O que NÃO tende a mudar

Venezuela

Embora possa haver uma mudança no tom da Casa Branca, o repúdio ao regime de Nicolás Maduro é um dos poucos consensos entre republicanos e a ala majoritária do Partido Democrata, mais moderada, da qual Biden faz parte. Portanto, o Brasil deve continuar próximo dos EUA na pressão por mudanças no governo venezuelano.

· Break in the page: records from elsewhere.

-- cols = ceil(n / depth) covers all of bits
lemma cols_covers (n : Nat) (depth : Int) (h : 1 < depth) :
    n ≤ (PySem.Int.floordiv ((n : Int) + depth - 1) depth).toNat * depth.toNat := by
  set cols := PySem.Int.floordiv ((n : Int) + depth - 1) depth with hc
  have hmul := PySem.Int.floordiv_mul_add_mod ((n : Int) + depth - 1) depth
  have hmn : 0 ≤ PySem.Int.mod ((n : Int) + depth - 1) depth :=
    PySem.Int.mod_nonneg _ (by omega)
  have hml : PySem.Int.mod ((n : Int) + depth - 1) depth < depth :=
    PySem.Int.mod_lt _ (by omega)
  rw [← hc] at hmul
  have hge : (n : Int) ≤ cols * depth := by omega
  have hcols : 0 ≤ cols := cols_nonneg n depth h
  have : ((cols.toNat * depth.toNat : Nat) : Int) = cols * depth := by
    push_cast
    rw [Int.toNat_of_nonneg hcols, Int.toNat_of_nonneg (by omega)]
  omega

lemma alt_eq_bits (bits : List Bool) (depth : Int) (h : ¬ depth ≤ 1) :
    block_deinterleave_py_alt bits depth = bits := by
  unfold block_deinterleave_py_alt
  rw [if_neg h]
  dsimp only []
  have hd2 : 2 ≤ depth.toNat := by omega
  have hdep : ((depth.toNat : Nat) : Int) = depth := Int.toNat_of_nonneg (by omega)
  set d := depth.toNat with hdn
  set n := bits.length with hn
  set cols := PySem.Int.floordiv ((n : Int) + depth - 1) depth with hc
  have hcols0 : cols = ((cols.toNat : Nat) : Int) :=
    (Int.toNat_of_nonneg (cols_nonneg n depth (by omega))).symm
  rw [hcols0, ← hdep]
  simp only [PySem.List.pyRange_zero_natCast, List.flatMap_map, List.filterMap_map,
    Function.comp]
  have hinner : ∀ c : Nat, (List.range d).filterMap
      (fun x : Nat => if (c : Int) * (d : Int) + (x : Int) < (n : Int) then
        PySem.List.pyGet? bits ((c : Int) * (d : Int) + (x : Int)) else none)
      = (bits.drop (c * d)).take d := by
    intro c
    rw [← innerB_take bits d (c * d)]
    apply List.filterMap_congr
    intro r _
    have hcast : (c : Int) * (d : Int) + (r : Int) = ((c * d + r : Nat) : Int) := by
      push_cast; ring
    rw [hcast, PySem.List.pyGet?_natCast]
    by_cases hlt : c * d + r < n
    · rw [if_pos (by exact_mod_cast hlt), if_pos hlt]
    · rw [if_neg (by exact_mod_cast hlt), if_neg hlt]
  rw [List.flatMap_congr (fun (c : Nat) (_ : c ∈ List.range cols.toNat) => hinner c),
    chunk_take bits d cols.toNat]
  exact List.take_of_length_le (cols_covers n depth (by omega))


lemma a_eq_bits (bits : List Bool) (depth : Int) (h : ¬ depth ≤ 1) :
    block_deinterleave_py bits depth = bits := by
  unfold block_deinterleave_py
  rw [if_neg h]
  dsimp only []
  have hd2 : 2 ≤ depth.toNat := by omega
  have hdep : ((depth.toNat : Nat) : Int) = depth := Int.toNat_of_nonneg (by omega)
  set d := depth.toNat with hdn
  set n := bits.length with hn
  set cols := PySem.Int.floordiv ((n : Int) + depth - 1) depth with hc
  have hcols0 : cols = ((cols.toNat : Nat) : Int) :=
    (Int.toNat_of_nonneg (cols_nonneg n depth (by omega))).symm
  set rows := (PySem.List.enumerate bits).foldl
      (fun rows ib =>
        rows.modify (PySem.Int.mod ib.1 depth).toNat (fun row => row ++ [ib.2]))
      (List.replicate d ([] : List Bool)) with hrows
  rw [hcols0, ← hdep]
  simp only [PySem.List.pyRange_zero_natCast]
  have hfold : ∀ (acc : List Bool) (col : Int),
      ((List.range d).map (fun k : Nat => (k : Int))).foldl
        (fun acc row_idx =>
          if col < ((rows.getD row_idx.toNat []).length : Int) then
            acc ++ [(rows.getD row_idx.toNat []).getD col.toNat false]
          else acc) acc
      = acc ++ (((List.range d).map (fun k : Nat => (k : Int))).filter
          (fun row_idx => decide (col < ((rows.getD row_idx.toNat []).length : Int)))).map
          (fun row_idx => (rows.getD row_idx.toNat []).getD col.toNat false) := by
    intro acc col
    have := PySem.List.foldl_append_if
      (fun row_idx : Int => decide (col < ((rows.getD row_idx.toNat []).length : Int)))
      (fun row_idx : Int => (rows.getD row_idx.toNat []).getD col.toNat false)
      ((List.range d).map (fun k : Nat => (k : Int))) acc
    simpa using this
  rw [show (fun (acc : List Bool) (col : Int) =>
        ((List.range d).map (fun k : Nat => (k : Int))).foldl
          (fun acc row_idx =>
            if col < ((rows.getD row_idx.toNat []).length : Int) then
              acc ++ [(rows.getD row_idx.toNat []).getD col.toNat false]
            else acc) acc)
      = (fun (acc : List Bool) (col : Int) =>
          acc ++ (((List.range d).map (fun k : Nat => (k : Int))).filter
            (fun row_idx => decide (col < ((rows.getD row_idx.toNat []).length : Int)))).map
            (fun row_idx => (rows.getD row_idx.toNat []).getD col.toNat false))
      from funext fun acc => funext fun col => hfold acc col]
  rw [PySem.List.foldl_append_eq_flatMap, List.nil_append]
  simp only [List.flatMap_map, List.filter_map, List.map_map, Int.toNat_natCast]
  have hrows_eq : ∀ r : Nat, r < d → rows.getD r [] = everyD bits r d := by
    intro r hr
    rw [hrows, ← hdep]
    exact rows_final bits d hd2 r hr
  have hinner : ∀ c : Nat,
      List.map ((fun row_idx : Int => (rows.getD row_idx.toNat []).getD c false) ∘
          fun k : Nat => (k : Int))
        (List.filter ((fun row_idx : Int =>
            decide ((c : Int) < ((rows.getD row_idx.toNat []).length : Int))) ∘
          fun k : Nat => (k : Int)) (List.range d))
      = (bits.drop (c * d)).take d := by
    intro c
    simp only [Function.comp_def]
    show List.map (fun x : Nat => (rows.getD x []).getD c false)
        (List.filter (fun x : Nat => decide ((c : Int) < ((rows.getD x []).length : Int)))
          (List.range d))
      = List.take d (List.drop (c * d) bits)
    have hpred : ∀ r ∈ List.range d,
        (decide ((c : Int) < ((rows.getD r []).length : Int))) = decide (c * d + r < n) := by
      intro r hr
      have hrd : r < d := List.mem_range.mp hr
      rw [hrows_eq r hrd]
      apply decide_eq_decide.mpr
      rw [Nat.cast_lt]
      exact everyD_len_iff bits r c d hd2 hrd
    rw [List.filter_congr hpred]
    have hmap : ∀ r ∈ (List.range d).filter (fun r => decide (c * d + r < n)),
        (rows.getD r []).getD c false = bits.getD (c * d + r) false := by
      intro r hr
      have hmem := List.mem_filter.mp hr
      have hrd : r < d := List.mem_range.mp hmem.1
      have hlt : c * d + r < n := of_decide_eq_true hmem.2
      rw [hrows_eq r hrd]
      exact everyD_getD bits r c d hd2 hrd (by rw [← hn]; exact hlt)
    rw [List.map_congr_left hmap]
    have := inner_take bits d (c * d)
    rw [← hn] at this
    exact this
  rw [List.flatMap_congr (fun (c : Nat) (_ : c ∈ List.range cols.toNat) => hinner c),
    chunk_take bits d cols.toNat]
  exact List.take_of_length_le (cols_covers n depth (by omega))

“A pressão sobre a Venezuela continua, inclusive com discurso militarizado. Mas os venezuelanos têm apoio de milícias russas, o que não é um problema simples de resolver”, avalia Juliano Cortinhas.

China e 5G

Durante a campanha, Biden também subiu o tom com o governo de Xi Jinping, em uma mostra de que as rusgas entre Washington e Pequim devem continuar. Assim, a Casa Branca deve manter os questionamentos sobre segurança da informação do 5G oferecido pela chinesa Huawei durante os anos em que o assunto estiver em pauta no Brasil.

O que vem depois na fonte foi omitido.